**Task goal**
This exercise calls for the line with "let b0 := 3 * q + abc.1", the line with "def Spec_count_divided (files", and all lines between them in the material below, output exactly and with no other lines.

┌──

-- pv_equiv track=rewrite | github.com/gaos17/GRU_TCN_HBV_Tank | TANK-model-code/TANK/Tank-A/datadeal.py | count_divided
-- ===== SOURCE A (Python) =====
-- def count_divided(files):#此函数用于事件划分
--     file_count = len(files)
--     part_size = file_count // 5
--     remainder = file_count % 5
--     sizes = [part_size * 3, part_size, part_size]
--     for i in range(remainder):
--         if i == 0:
--             sizes[0] += 1
--         elif i == 1:
--             sizes[1] += 1
--         elif i == 2:
--             sizes[2] += 1
--         elif i == 3:
--             sizes[0] += 1
--         else:
--             sizes[1] += 1
--     start_index = 0
--     index_list = []
--     for i, size in enumerate(sizes):
--         end_index = start_index + size - 1
--         index_list.extend([start_index, end_index])
--         start_index = end_index + 1
--     # 赋值给指定变量
--     return index_list
-- ===== SOURCE B (Python) =====
-- # Boundary offsets for each remainder r = len % 5: (b0, b1, b2) = (3q+a, 4q+b, 5q+c)
-- _OFF = [(0, 0, 0), (1, 1, 1), (1, 2, 2), (1, 2, 3), (2, 3, 4)]
--
-- def count_divided(files):
--     q, r = divmod(len(files), 5)
--     a, b, c = _OFF[r]
--     b0, b1, b2 = 3 * q + a, 4 * q + b, 5 * q + c
--     return [0, b0 - 1, b0, b1 - 1, b1, b2 - 1]
-- ===== Notes on version B (the rewrite author's own statement) =====
-- stated objective: simpler
-- what changed: Replaces A's two loops (distributing the remainder into part sizes, then accumulating start/end pairs) with a five-entry lookup table mapping the remainder directly to the three boundary offsets, so each boundary is a closed form 3q+a, 4q+b, 5q+c with no sizes or running index at all.
import Mathlib
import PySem

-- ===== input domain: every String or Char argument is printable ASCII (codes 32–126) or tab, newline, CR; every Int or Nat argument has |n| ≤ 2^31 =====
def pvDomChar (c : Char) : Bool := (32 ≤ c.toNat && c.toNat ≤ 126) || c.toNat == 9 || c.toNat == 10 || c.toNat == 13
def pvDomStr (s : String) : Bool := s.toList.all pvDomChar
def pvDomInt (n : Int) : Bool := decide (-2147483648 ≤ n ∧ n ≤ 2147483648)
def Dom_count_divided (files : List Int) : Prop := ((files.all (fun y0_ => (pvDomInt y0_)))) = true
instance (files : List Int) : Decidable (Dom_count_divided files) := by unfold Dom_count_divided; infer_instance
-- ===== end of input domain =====

-- ===== PORT A =====
-- B replaces A's remainder-distribution loop and start/end accumulation loop with a
-- five-entry remainder→boundary-offset lookup table; objective: simpler.
def count_divided (files : List Int) : List Int :=
  let file_count : Int := files.length
  let part_size := PySem.Int.floordiv file_count 5
  let remainder := PySem.Int.mod file_count 5
  let sizes : List Int := [part_size * 3, part_size, part_size]
  let sizes := (PySem.List.pyRange 0 remainder 1).foldl (fun (sz : List Int) i =>
    if i = 0 then sz.set 0 (sz.getD 0 0 + 1)
    else if i = 1 then sz.set 1 (sz.getD 1 0 + 1)
    else if i = 2 then sz.set 2 (sz.getD 2 0 + 1)
    else if i = 3 then sz.set 0 (sz.getD 0 0 + 1)
    else sz.set 1 (sz.getD 1 0 + 1)) sizes
  let res := sizes.foldl (fun (acc : List Int × Int) size =>
      let end_index := acc.2 + size - 1
      (acc.1 ++ [acc.2, end_index], end_index + 1)) ([], 0)
  res.1

-- ===== PORT B =====
def pvOFF : List (Int × Int × Int) := [(0, 0, 0), (1, 1, 1), (1, 2, 2), (1, 2, 3), (2, 3, 4)]

def count_divided_alt (files : List Int) : List Int :=
  let n : Int := files.length
  let q := PySem.Int.floordiv n 5
  let r := PySem.Int.mod n 5
  let abc := pvOFF.getD r.toNat (0, 0, 0)   -- _OFF[r]; r = len % 5 is always in range 0..4
  let b0 := 3 * q + abc.1
  let b1 := 4 * q + abc.2.1
  let b2 := 5 * q + abc.2.2
  [0, b0 - 1, b0, b1 - 1, b1, b2 - 1]

-- ===== PRECONDITION & SPEC =====
def Spec_count_divided (files : List Int) (out : List Int) : Prop := out = count_divided_alt files
instance (files : List Int) (out : List Int) : Decidable (Spec_count_divided files out) := by unfold Spec_count_divided; infer_instance

-- ===== CLAIM (what is proved, stated in full; the proofs are below) =====
def Claim_equal_count_divided : Prop := ∀ (files : List Int), Dom_count_divided files → Spec_count_divided files (count_divided files)

-- ===== LEMMAS AND PROOFS =====
lemma count_divided_eq (files : List Int) :
    count_divided files = count_divided_alt files := by
  have hq : PySem.Int.floordiv (files.length : Int) 5 = ((files.length / 5 : Nat) : Int) := by
    exact_mod_cast PySem.Int.floordiv_natCast files.length 5
  have hr : PySem.Int.mod (files.length : Int) 5 = ((files.length % 5 : Nat) : Int) := by
    exact_mod_cast PySem.Int.mod_natCast files.length 5
  simp only [count_divided, count_divided_alt, hq, hr]
  have h5 : files.length % 5 < 5 := Nat.mod_lt _ (by norm_num)
  generalize files.length / 5 = q
  generalize hR : files.length % 5 = r at h5 ⊢
  interval_cases r <;>
    simp [PySem.List.pyRange_one_cons, PySem.List.pyRange_one_eq_nil, List.foldl, pvOFF] <;>
    and_intros <;> ring

-- ===== VERDICT (by name: the statement is the Claim_ definition above) =====
theorem count_divided_spec : Claim_equal_count_divided := by
  intro files _
  unfold Spec_count_divided
  exact count_divided_eq files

└──

**Answer to the problem**
  let b0 := 3 * q + abc.1
  let b1 := 4 * q + abc.2.1
  let b2 := 5 * q + abc.2.2
  [0, b0 - 1, b0, b1 - 1, b1, b2 - 1]

-- ===== PRECONDITION & SPEC =====
def Spec_count_divided (files : List Int) (out : List Int) : Prop := out = count_divided_alt files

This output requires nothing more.